Capsaicin ingredient may help burn fat, lead to weight loss
If proven effective in humans, a solution of the ingredient could be a surgical alternative to bariatric surgery
BOSTON – New research reveals a possible surgical alternative to losing weight.
The heat of chili peppers, as it turns out, may help melt away a beer gut.
This is thanks to an ingredient called "capsaicin" that gives chili peppers their intense heat.
Dr. Ali Tavakkoli of Brigham and Women's Hospital in Boston has been studying this ingredient, which you may have used before.
Capsaicin is used in topical ointments as a pain reliever.
Tavakkoli applied tiny cloths soaked with a capsaicin solution directly to the nerve around the stomach of lab rats. That destroyed nerve fibers that send signals from the gut to the brain. It lead to weight loss.
"By selectively disrupting these signals that pass from the intestine to the brain, we have been able to change the way food is absorbed in the intestine," said Dr. Tavakkoli.

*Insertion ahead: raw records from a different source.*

-- pv_equiv track=rewrite | github.com/myronsonos/automationkit | examples/example_audio.py | audio_mix_buffers_int32_raw
-- ===== SOURCE A (Python) =====
-- INT_MAX = 2147483647
--
-- INT_MIN = -2147483648
--
-- def audio_mix_buffers_int32_raw(audio_buffers):
--
--     outputlen = None
--     for abuffer in audio_buffers:
--         ablen = len(abuffer)
--         if outputlen is None:
--             outputlen = ablen
--         elif ablen < outputlen:
--             outputlen = ablen
--
--     mbuffer = [0] * outputlen
--
--     for bpos in range(0, outputlen):
--         mword = 0
--         for abuffer in audio_buffers:
--             mword += abuffer[bpos]
--         if mword > INT_MAX:
--             mword = INT_MAX
--         elif mword < INT_MIN:
--             mword = INT_MIN
--         mbuffer[bpos] = mword
--
--     return mbuffer
-- ===== SOURCE B (Python) =====
-- INT_MAX = 2147483647
--
-- INT_MIN = -2147483648
--
-- def audio_mix_buffers_int32_raw(audio_buffers):
--     outputlen = min(len(abuffer) for abuffer in audio_buffers)
--     acc = [0] * outputlen
--     for abuffer in audio_buffers:
--         acc = [a + v for a, v in zip(acc, abuffer)]
--     return [min(INT_MAX, max(INT_MIN, s)) for s in acc]
-- ===== Notes on version B (the rewrite author's own statement) =====
-- stated objective: alternative
-- what changed: Buffer-major accumulation: instead of A's position-major nested loop that re-scans all buffers per sample, B folds each buffer once into a running accumulator via zip and clamps in a separate final pass.
import Mathlib
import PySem

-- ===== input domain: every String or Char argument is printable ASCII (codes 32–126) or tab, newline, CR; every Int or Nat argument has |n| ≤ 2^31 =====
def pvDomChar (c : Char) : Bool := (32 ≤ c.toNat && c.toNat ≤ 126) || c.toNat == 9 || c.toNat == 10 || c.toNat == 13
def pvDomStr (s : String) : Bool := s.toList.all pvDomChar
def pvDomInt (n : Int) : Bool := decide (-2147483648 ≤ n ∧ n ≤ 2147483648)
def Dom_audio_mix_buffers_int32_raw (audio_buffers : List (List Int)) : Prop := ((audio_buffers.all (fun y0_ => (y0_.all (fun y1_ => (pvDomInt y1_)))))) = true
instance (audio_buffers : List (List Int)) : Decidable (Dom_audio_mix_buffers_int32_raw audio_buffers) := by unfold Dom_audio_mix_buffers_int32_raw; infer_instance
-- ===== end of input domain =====

-- B mixes buffer-major (one fold per buffer into a running accumulator via zip, clamping in
-- a separate final pass) instead of A's position-major nested loop; equal cost, different structure.

-- ===== PORT A =====
def audio_mix_buffers_int32_raw (audio_buffers : List (List Int)) : List Int :=
  let outputlen : Option Int := audio_buffers.foldl
    (fun o ab => match o with
      | none => some (ab.length : Int)
      | some l => if (ab.length : Int) < l then some (ab.length : Int) else some l) none
  match outputlen with
  | none => []  -- Python: [0] * None raises TypeError here; excluded by Pre_
  | some n =>
    (PySem.List.pyRange 0 n 1).map (fun bpos =>
      let mword : Int := audio_buffers.foldl (fun acc ab => acc + PySem.List.pyGetD ab bpos 0) 0
      if mword > 2147483647 then (2147483647 : Int)
      else if mword < -2147483648 then (-2147483648 : Int)
      else mword)

-- ===== PORT B =====
def audio_mix_buffers_int32_raw_alt (audio_buffers : List (List Int)) : List Int :=
  match audio_buffers with
  | [] => []  -- Python: min of an empty generator raises ValueError here; excluded by Pre_
  | b :: bs =>
    let outputlen : Int := bs.foldl (fun m ab => min m (ab.length : Int)) (b.length : Int)
    let acc := (b :: bs).foldl (fun a ab => List.zipWith (· + ·) a ab)
                 (List.replicate outputlen.toNat (0 : Int))
    acc.map (fun s => min 2147483647 (max (-2147483648) s))

-- ===== PRECONDITION & SPEC =====
-- Pre_ excludes only the empty list, on which the Python A raises TypeError ([0] * None).
def Pre_audio_mix_buffers_int32_raw (audio_buffers : List (List Int)) : Prop := audio_buffers ≠ []
instance (audio_buffers : List (List Int)) : Decidable (Pre_audio_mix_buffers_int32_raw audio_buffers) := by unfold Pre_audio_mix_buffers_int32_raw; infer_instance
def pvWitness_audio_mix_buffers_int32_raw : List (List Int) := [[1, 2, 3], [4, 5]]
def Spec_audio_mix_buffers_int32_raw (audio_buffers : List (List Int)) (out : List Int) : Prop := out = audio_mix_buffers_int32_raw_alt audio_buffers
instance (audio_buffers : List (List Int)) (out : List Int) : Decidable (Spec_audio_mix_buffers_int32_raw audio_buffers out) := by unfold Spec_audio_mix_buffers_int32_raw; infer_instance

-- ===== CLAIM (what is proved, stated in full; the proofs are below) =====
def Claim_equal_audio_mix_buffers_int32_raw : Prop := ∀ (audio_buffers : List (List Int)), Dom_audio_mix_buffers_int32_raw audio_buffers → Pre_audio_mix_buffers_int32_raw audio_buffers → Spec_audio_mix_buffers_int32_raw audio_buffers (audio_mix_buffers_int32_raw audio_buffers)

-- ===== LEMMAS AND PROOFS =====

-- A's option-valued minimum fold, once started, is the plain min fold.
theorem foldA_some (bs : List (List Int)) : ∀ l : Int,
    bs.foldl (fun o ab => match o with
      | none => some ((ab.length : Int))
      | some l => if (ab.length : Int) < l then some ((ab.length : Int)) else some l) (some l)
      = some (bs.foldl (fun m ab => min m (ab.length : Int)) l) := by
  induction bs with
  | nil => intro l; rfl
  | cons ab bs ih =>
    intro l
    simp only [List.foldl_cons]
    rw [show (if (ab.length : Int) < l then some ((ab.length : Int)) else some l)
          = some (min l (ab.length : Int)) by
        rw [min_def]; split_ifs <;> first | rfl | (exact congrArg some (by omega))]
    exact ih _

-- Starting from `none` on a nonempty list, A's fold is the min fold seeded by the head's length.
theorem foldA_none (b : List Int) (bs : List (List Int)) :
    (b :: bs).foldl (fun o ab => match o with
      | none => some ((ab.length : Int))
      | some l => if (ab.length : Int) < l then some ((ab.length : Int)) else some l) none
      = some (bs.foldl (fun m ab => min m (ab.length : Int)) (b.length : Int)) := by
  simp only [List.foldl_cons]
  exact foldA_some bs _

-- The min fold is a lower bound of its seed and of every element's length.
theorem foldMin_le (bs : List (List Int)) : ∀ l : Int,
    bs.foldl (fun m ab => min m (ab.length : Int)) l ≤ l ∧
    ∀ ab ∈ bs, bs.foldl (fun m ab => min m (ab.length : Int)) l ≤ (ab.length : Int) := by
  induction bs with
  | nil => intro l; exact ⟨le_refl l, by simp⟩
  | cons ab bs ih =>
    intro l
    simp only [List.foldl_cons]
    obtain ⟨h1, h2⟩ := ih (min l (ab.length : Int))
    refine ⟨le_trans h1 (min_le_left _ _), ?_⟩
    intro ab' hmem
    rcases List.mem_cons.mp hmem with rfl | hmem
    · exact le_trans h1 (min_le_right _ _)
    · exact h2 _ hmem

-- The min fold of lengths is nonnegative when its seed is.
theorem foldMin_nonneg (bs : List (List Int)) : ∀ l : Int, 0 ≤ l →
    0 ≤ bs.foldl (fun m ab => min m (ab.length : Int)) l := by
  induction bs with
  | nil => intro l h; exact h
  | cons ab bs ih =>
    intro l h
    simp only [List.foldl_cons]
    exact ih _ (le_min h (by positivity))

-- Any list equals the map of its entries over range of its length.
theorem map_getD_range (acc : List Int) :
    acc = (List.range acc.length).map (fun i => acc.getD i 0) := by
  apply List.ext_getElem
  · simp
  · intro i h1 h2
    simp [List.getD_eq_getElem?_getD, List.getElem?_eq_getElem (by simpa using h2)]

-- getD of a zero replicate is zero.
theorem getD_replicate_zero (k i : Nat) : (List.replicate k (0 : Int)).getD i 0 = 0 := by
  simp only [List.getD_eq_getElem?_getD, List.getElem?_replicate]
  split <;> rfl

-- The buffer-major zip fold computes, at each index, the index-wise sum fold.
theorem fold_zip (bufs : List (List Int)) : ∀ acc : List Int,
    (∀ ab ∈ bufs, acc.length ≤ ab.length) →
    bufs.foldl (fun a ab => List.zipWith (· + ·) a ab) acc
      = (List.range acc.length).map
          (fun i => bufs.foldl (fun s ab => s + ab.getD i 0) (acc.getD i 0)) := by
  induction bufs with
  | nil => intro acc _; simpa using map_getD_range acc
  | cons ab bufs ih =>
    intro acc h
    simp only [List.foldl_cons]
    have hlen : (List.zipWith (· + ·) acc ab).length = acc.length := by
      simp [List.length_zipWith]
      exact h ab (by simp)
    have h' : ∀ ab' ∈ bufs, (List.zipWith (· + ·) acc ab).length ≤ ab'.length := by
      intro ab' hm; rw [hlen]; exact h ab' (by simp [hm])
    rw [ih _ h', hlen]
    apply List.map_congr_left
    intro i hi
    have hi' : i < acc.length := List.mem_range.mp hi
    have hab : i < ab.length := lt_of_lt_of_le hi' (h ab (by simp))
    congr 1
    simp [List.getD_eq_getElem?_getD, List.getElem?_eq_getElem hi',
      List.getElem?_eq_getElem hab, List.getElem?_eq_getElem (hlen ▸ hi')]

-- A's clamp chain equals B's min/max clamp.
theorem clamp_eq (x : Int) :
    (if x > 2147483647 then (2147483647 : Int)
     else if x < -2147483648 then (-2147483648 : Int) else x)
      = min 2147483647 (max (-2147483648) x) := by
  simp only [min_def, max_def]; split_ifs <;> omega

-- ===== VERDICT (by name: the statement is the Claim_ definition above) =====
theorem audio_mix_buffers_int32_raw_spec : Claim_equal_audio_mix_buffers_int32_raw := by
  intro audio_buffers _ hpre
  unfold Spec_audio_mix_buffers_int32_raw
  match audio_buffers with
  | [] => exact absurd rfl hpre
  | b :: bs =>
    unfold audio_mix_buffers_int32_raw audio_mix_buffers_int32_raw_alt
    rw [foldA_none b bs]
    dsimp only
    set n : Int := bs.foldl (fun m ab => min m (ab.length : Int)) (b.length : Int) with hn
    obtain ⟨hnb, hnbs⟩ := foldMin_le bs (b.length : Int)
    have hn0 : 0 ≤ n := foldMin_nonneg bs _ (by positivity)
    have hall : ∀ ab ∈ b :: bs, (List.replicate n.toNat (0 : Int)).length ≤ ab.length := by
      intro ab hmem
      rw [List.length_replicate]
      rcases List.mem_cons.mp hmem with rfl | hmem
      · omega
      · have := hnbs ab hmem; omega
    rw [fold_zip (b :: bs) _ hall, List.length_replicate,
        PySem.List.pyRange_one, List.map_map, List.map_map]
    simp only [sub_zero]
    apply List.map_congr_left
    intro k _
    simp only [Function.comp, zero_add, PySem.List.pyGetD_natCast, getD_replicate_zero,
      List.foldl_cons]
    rw [clamp_eq]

If proven effective in humans, this could be a surgical alternative to bariatric surgery, which is performed on less than 1 percent of obese patients who qualify for it.
"There really is a group that this would be perfect for, and it's probably the super obese," said Tavakkoli.
Bariatric surgery is a major procedure, which can come with considerably greater risks for the morbidly obese. The capsaicin application is still surgery, but much less invasive.
It appears to target so-called "bad fat" that's located in the abdomen, around the organs and liver.
"It turns out that it's not really if you're fat, but where you're fat that matters," said Tavakkoli.
Extra belly fat is associated with heart disease and Type 2 diabetes.
Doctors say, however, that it's too early to fill your belly with hot chili peppers, as it wouldn't have the same effect.